A national survey of over 1,000 Catholics found that nine out of 10 people who attend mass at least once a week believe in the Real Presence of Jesus in the Eucharist.
The survey found that 17% of Catholics attend mass weekly; of this group, nine out of 10 said they believe in the Real Presence of Jesus in the Eucharist.
The survey, conducted by the Center for Applied Research (CARA) at Georgetown University, analyzed how well Catholics understand Church teaching about the Eucharist. CARA conducts “social scientific studies of the Catholic Church” and published its findings in September 2023.
The survey asked both multiple-choice questions, and open-ended questions that allowed participants to write out their answers. The study found that forty-nine percent of participants responded that they believe that the Church teaches that “Jesus Christ is truly present under the appearance of bread and wine.”
The study found that participants who entered the Church as adults are “especially likely to believe in the Real Presence.”
The slight majority of fifty-one percent responded to the survey that they believe the Church teaches that “Bread and wine are symbols of Jesus’ actions at the Last Supper, meaning that Jesus is only symbolically present in the consecrated bread and wine.”
According to the survey, “Results of this question indicate that there is substantial confusion about what the Church teaches about the Eucharist with slightly more adult Catholics not knowing this correctly than those correctly identifying the teachings.”
Five percent watch mass digitally, citing the COVID-19 pandemic as the reason, despite all U.S. bishops having removed dispensations for “attending” mass from home. Eighteen percent of the participants attend mass at least once a month. Twenty-six percent attend mass only a few times a year, and thirty-five percent “rarely or never attend mass.”

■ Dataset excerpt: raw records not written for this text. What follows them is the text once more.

-- pv_equiv track=rewrite | github.com/AsfandYarPaki/Tweet-Analyzer-Project-Python- | tweet project.py | is_mentioned
-- ===== SOURCE A (Python) =====
-- def is_mentioned(tweet, username):
--     """  Return True if and only if the tweet mentions that username
--     preceded by @. Note: if a tweet contains @dancing, then we would
--     consider username dan to be mentioned.
--
--     >>>is_mentioned('I am Asfand Yar and I am doing @programming right now', 'program')
--     True
--     >>>is_mentioned('I am Asfand Yar and I am doing programming right now', 'Asfand')
--     False
--     """
--
--
--     tweet = tweet.split()
--     for separately in tweet:
--         if separately[0] == '@':
--             if separately[1: (len(username)+1)] == username:
--                 return True
--     else:
--         return False
-- ===== SOURCE B (Python) =====
-- def is_mentioned(tweet, username):
--     """Position scan: look for '@'+username starting at a whitespace boundary,
--     instead of splitting the tweet into a token list."""
--     if any(c.isspace() for c in username):
--         return False
--     target = '@' + username
--     m = len(target)
--     n = len(tweet)
--     for i in range(n - m + 1):
--         if (i == 0 or tweet[i - 1].isspace()) and tweet[i:i + m] == target:
--             return True
--     return False
-- ===== Notes on version B (the rewrite author's own statement) =====
-- stated objective: alternative
-- what changed: B scans character positions of the tweet directly, testing '@'+username at index 0 or after a whitespace character (after an upfront whitespace-in-username guard), instead of A's building the token list with split() and slicing each token.
import Mathlib
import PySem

The majority of participants said that they learned their beliefs about the Eucharist–whether as a symbol or as the Real Presence–from their parents. The remaining participants said that they learned from sacramental preparation or parish religious education, at mass, or at a Catholic school.
Timothy O’Malley explained what makes CARA’s survey different from the 2019 PEW survey that prompted alarm about declining belief in the real presence. O’Malley argued that CARA’s results were more encouraging because the questions’ wording was more precise.

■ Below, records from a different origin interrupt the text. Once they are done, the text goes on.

-- pv_equiv track=rewrite | github.com/jekrch/comic-snaps | scripts/metadata/sources/__init__.py | pick_exact_match
-- ===== SOURCE A (Python) =====
-- def pick_exact_match(results: list, name: str, tiebreak_key: str | None = None) -> dict | None:
--     """
--     Pick the result whose name matches `name` case-insensitively.
--
--     If multiple exact matches exist and `tiebreak_key` is provided, pick the
--     one with the highest numeric value for that key (e.g. count_of_issues).
--     Returns None if no exact match.
--     """
--     norm = name.strip().lower()
--     exact = [r for r in results if (r.get("name") or "").strip().lower() == norm]
--     if not exact:
--         return None
--     if len(exact) == 1 or not tiebreak_key:
--         return exact[0]
--     return max(exact, key=lambda r: int(r.get(tiebreak_key) or 0))
-- ===== SOURCE B (Python) =====
-- def pick_exact_match(results: list, name: str, tiebreak_key: str | None = None) -> dict | None:
--     """Single fused pass: track the first exact match and, lazily, the best match by
--     the numeric tiebreak value (strict '>' keeps the earliest on ties, like max)."""
--     norm = name.strip().lower()
--     best = None
--     best_val = None
--     for r in results:
--         if (r.get("name") or "").strip().lower() == norm:
--             if best is None:
--                 best = r
--             elif tiebreak_key:
--                 if best_val is None:
--                     best_val = int(best.get(tiebreak_key) or 0)
--                 v = int(r.get(tiebreak_key) or 0)
--                 if v > best_val:
--                     best, best_val = r, v
--     return best
-- ===== Notes on version B (the rewrite author's own statement) =====
-- stated objective: alternative
-- what changed: Replaces A's filter-comprehension plus a second max() scan with one fused loop over results that tracks the first match and lazily the best match by numeric tiebreak value (strict '>' keeps the earliest on ties), building no intermediate list.
import Mathlib
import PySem

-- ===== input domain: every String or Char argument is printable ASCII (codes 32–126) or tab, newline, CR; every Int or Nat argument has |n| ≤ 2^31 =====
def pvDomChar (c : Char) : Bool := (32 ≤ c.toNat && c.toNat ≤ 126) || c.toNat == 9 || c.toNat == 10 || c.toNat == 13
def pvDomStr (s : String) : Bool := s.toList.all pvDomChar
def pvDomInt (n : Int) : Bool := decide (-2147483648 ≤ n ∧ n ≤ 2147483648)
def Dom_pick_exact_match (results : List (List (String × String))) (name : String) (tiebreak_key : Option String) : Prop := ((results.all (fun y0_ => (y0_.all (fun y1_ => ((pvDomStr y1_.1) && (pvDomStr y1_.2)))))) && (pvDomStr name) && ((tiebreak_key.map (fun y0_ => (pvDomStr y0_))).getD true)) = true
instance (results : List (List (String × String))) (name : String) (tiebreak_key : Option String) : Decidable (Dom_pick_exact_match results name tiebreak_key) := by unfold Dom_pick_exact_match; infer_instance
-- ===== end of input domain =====

-- ===== PORT A =====
-- B fuses A's filter pass and max pass into one loop; objective: alternative (single traversal, no intermediate list).
-- shared helpers: the normalised-name expression, int(r.get(k) or 0) (total via getD 0; Pre_ excludes the
-- ValueError inputs), and A's `exact` list of case-insensitive name matches
def pvNameNorm (r : List (String × String)) : String :=
  PySem.Str.lower (PySem.Str.strip ((PySem.Dict.get? (PySem.Dict.mk r) "name").getD ""))

def pvTieVal (tiebreak_key : Option String) (r : List (String × String)) : Int :=
  match PySem.Dict.get? (PySem.Dict.mk r) (tiebreak_key.getD "") with
  | none => 0
  | some s => if s = "" then 0 else (PySem.Int.ofStr? s).getD 0

def pvExact (results : List (List (String × String))) (name : String) : List (List (String × String)) :=
  results.filter (fun r => pvNameNorm r == PySem.Str.lower (PySem.Str.strip name))

def pick_exact_match (results : List (List (String × String))) (name : String) (tiebreak_key : Option String) : Option (List (String × String)) :=
  if pvExact results name = [] then none
  else if (pvExact results name).length = 1 ∨ tiebreak_key = none ∨ tiebreak_key = some "" then
    PySem.List.pyGet? (pvExact results name) 0
  else
    PySem.List.max? (pvExact results name) (fun r => pvTieVal tiebreak_key r)

-- ===== PORT B =====
-- the body of B's single loop (one iteration on a matching element), and the guarded step
def pvBodyB (tiebreak_key : Option String) (st : Option (List (String × String)) × Option Int) (r : List (String × String)) : Option (List (String × String)) × Option Int :=
  match st.1 with
  | none => (some r, st.2)
  | some best =>
    if tiebreak_key = none ∨ tiebreak_key = some "" then st
    else
      let bv := match st.2 with | none => pvTieVal tiebreak_key best | some v => v
      let v := pvTieVal tiebreak_key r
      if bv < v then (some r, some v) else (some best, some bv)

def pvStepB (norm : String) (tiebreak_key : Option String) (st : Option (List (String × String)) × Option Int) (r : List (String × String)) : Option (List (String × String)) × Option Int :=
  if pvNameNorm r == norm then pvBodyB tiebreak_key st r else st

def pick_exact_match_alt (results : List (List (String × String))) (name : String) (tiebreak_key : Option String) : Option (List (String × String)) :=
  (results.foldl (pvStepB (PySem.Str.lower (PySem.Str.strip name)) tiebreak_key) (none, none)).1

-- ===== PRECONDITION & SPEC =====
-- Pre_ excludes exactly the inputs where the Python raises ValueError: a truthy tiebreak_key,
-- at least two exact name matches, and some match whose tiebreak value is a non-empty string
-- that is not a valid int literal (both A and B raise there).
def Pre_pick_exact_match (results : List (List (String × String))) (name : String) (tiebreak_key : Option String) : Prop :=
  (tiebreak_key = none ∨ tiebreak_key = some "") ∨
  (pvExact results name).length ≤ 1 ∨
  ∀ r ∈ results, pvNameNorm r = PySem.Str.lower (PySem.Str.strip name) →
    ∀ s, PySem.Dict.get? (PySem.Dict.mk r) (tiebreak_key.getD "") = some s → s ≠ "" →
      (PySem.Int.ofStr? s).isSome = true
instance (results : List (List (String × String))) (name : String) (tiebreak_key : Option String) : Decidable (Pre_pick_exact_match results name tiebreak_key) := by unfold Pre_pick_exact_match; infer_instance

def pvWitness_pick_exact_match : (List (List (String × String))) × String × Option String :=
  ([[("name", "Ab"), ("k", "2")], [("name", " ab"), ("k", "10")]], "AB ", some "k")

def Spec_pick_exact_match (results : List (List (String × String))) (name : String) (tiebreak_key : Option String) (out : Option (List (String × String))) : Prop := out = pick_exact_match_alt results name tiebreak_key
instance (results : List (List (String × String))) (name : String) (tiebreak_key : Option String) (out : Option (List (String × String))) : Decidable (Spec_pick_exact_match results name tiebreak_key out) := by unfold Spec_pick_exact_match; infer_instance

-- ===== CLAIM (what is proved, stated in full; the proofs are below) =====
def Claim_equal_pick_exact_match : Prop := ∀ (results : List (List (String × String))) (name : String) (tiebreak_key : Option String), Dom_pick_exact_match results name tiebreak_key → Pre_pick_exact_match results name tiebreak_key → Spec_pick_exact_match results name tiebreak_key (pick_exact_match results name tiebreak_key)

-- ===== LEMMAS AND PROOFS =====
theorem pvWitness_ok : Dom_pick_exact_match pvWitness_pick_exact_match.1 pvWitness_pick_exact_match.2.1 pvWitness_pick_exact_match.2.2 ∧ Pre_pick_exact_match pvWitness_pick_exact_match.1 pvWitness_pick_exact_match.2.1 pvWitness_pick_exact_match.2.2 := by decide

-- B's guarded loop over all results is its unguarded body over A's `exact` list
theorem foldl_stepB_eq (results : List (List (String × String))) (name : String) (tiebreak_key : Option String) (init : Option (List (String × String)) × Option Int) :
    results.foldl (pvStepB (PySem.Str.lower (PySem.Str.strip name)) tiebreak_key) init
      = (pvExact results name).foldl (pvBodyB tiebreak_key) init :=
  PySem.List.foldl_if_eq_foldl_filter (fun r => pvNameNorm r == PySem.Str.lower (PySem.Str.strip name)) (pvBodyB tiebreak_key) results init

-- the running max over the tiebreak projection, non-optional accumulator
def pvMaxFrom (key : List (String × String) → Int) (b : List (String × String)) (t : List (List (String × String))) : List (String × String) :=
  t.foldl (fun m r => if key m < key r then r else m) b

theorem max?_eq_some_maxFrom (key : List (String × String) → Int) (b : List (String × String)) (t : List (List (String × String))) :
    PySem.List.max? (b :: t) key = some (pvMaxFrom key b t) := by
  simp only [PySem.List.max?, List.foldl_cons]
  induction t generalizing b with
  | nil => simp [pvMaxFrom]
  | cons r t ih =>
    simp only [List.foldl_cons, pvMaxFrom]
    by_cases h : key b < key r <;> simp [h, ih, pvMaxFrom]

-- B's loop body, from a matched state with a truthy key, is the running strict-greater max
theorem foldB_truthy (tiebreak_key : Option String)
    (hk : ¬ (tiebreak_key = none ∨ tiebreak_key = some "")) :
    ∀ (t : List (List (String × String))) (b : List (String × String)) (v? : Option Int),
      (v? = none ∨ v? = some (pvTieVal tiebreak_key b)) →
      (t.foldl (pvBodyB tiebreak_key) (some b, v?)).1 = some (pvMaxFrom (pvTieVal tiebreak_key) b t) := by
  intro t
  induction t with
  | nil => intro b v? _; simp [pvMaxFrom]
  | cons r t ih =>
    intro b v? hv
    rcases hv with rfl | rfl <;>
    · simp only [List.foldl_cons, pvBodyB, if_neg hk]
      by_cases h : pvTieVal tiebreak_key b < pvTieVal tiebreak_key r
      · rw [if_pos h, ih r (some (pvTieVal tiebreak_key r)) (Or.inr rfl)]
        simp [pvMaxFrom, h]
      · rw [if_neg h, ih b (some (pvTieVal tiebreak_key b)) (Or.inr rfl)]
        simp [pvMaxFrom, h]

-- with a falsy tiebreak key the loop never moves off the first match
theorem foldB_falsy (tiebreak_key : Option String)
    (hk : tiebreak_key = none ∨ tiebreak_key = some "") :
    ∀ (t : List (List (String × String))) (b : List (String × String)) (v? : Option Int),
      (t.foldl (pvBodyB tiebreak_key) (some b, v?)).1 = some b := by
  intro t
  induction t with
  | nil => intro b v?; simp
  | cons r t ih => intro b v?; simp only [List.foldl_cons, pvBodyB, if_pos hk]; exact ih b v?

-- ===== VERDICT (by name: the statement is the Claim_ definition above) =====
theorem pick_exact_match_spec : Claim_equal_pick_exact_match := by
  intro results name tiebreak_key _ _
  unfold Spec_pick_exact_match pick_exact_match pick_exact_match_alt
  rw [foldl_stepB_eq]
  cases hE : pvExact results name with
  | nil => simp
  | cons x t =>
    simp only [List.foldl_cons, pvBodyB]
    by_cases hk : tiebreak_key = none ∨ tiebreak_key = some ""
    · rw [foldB_falsy tiebreak_key hk t x none]
      simp [hk]
    · cases t with
      | nil =>
        simp
      | cons y u =>
        rw [foldB_truthy tiebreak_key hk (y :: u) x none (Or.inl rfl)]
        have hlen : ¬ ((x :: y :: u : List (List (String × String))).length = 1 ∨ tiebreak_key = none ∨ tiebreak_key = some "") := by
          simp [hk]
        rw [if_neg (by simp : ¬ (x :: y :: u : List (List (String × String))) = []), if_neg hlen, max?_eq_some_maxFrom]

O’Malley is the Director of Education at the McGrath Institute for Church Life, which partnered with CARA to conduct the survey.
In the 2019 PEW survey concluded that only 31% of Catholics believed in the real presence, but O’Malley argued that the questions were likely confusing to participants.
As a result, CARA’s survey questions “are a bit clunkier than what you find in the Pew Survey, but such clunkiness is the way to avoid imprecision,” O’Malley wrote. “And we wanted people to be able to express in their own words what they believed about the Eucharist.”
However, one’s ability to articulate the belief should not necessarily determine their religious commitment, O’Malley noted.
He wrote,
One should be careful in too closely eliding religious commitment and the capacity for theological articulation. For example, many in our parishes profess on a weekly basis that the Son is consubstantial with the Father. This doctrine has Trinitarian and Christological implications. The Son is the very same God as the Father, and therefore when Jesus Christ cries out in agony in the garden, it is God’s very solidarity made present to us.
O’Malley continued,
Imagine, though, that a survey was given at your average parish for which the goal was to assess whether the Son is consubstantial with the Father. I suspect that many Catholics might even say that they personally believed in something other than what the Church teaches on this particular doctrine. This is not because they are religiously uncommitted. It is because the teaching is difficult.
“Yet, these very same persons might in fact have a personal devotion to Jesus Christ that expressed the doctrine, even if they could not articulate it in the words that were offered on a survey,” O’Malley wrote. He added that the open-ended writing questions in the CARA survey had this rationale: “Catholics often know more than they can say or articulate. And the language of the heart can reveal belief where a survey question cannot.”
Although the CARA survey results are encouraging, O’Malley added that Eucharistic revival efforts should continue on: “After all, as the Second Vatican Council retrieved from both the patristic and medieval Church, the Eucharist is no mere ritual exercise. Rather, in celebrating the Eucharist, the deepest identity of the Church is made manifest.”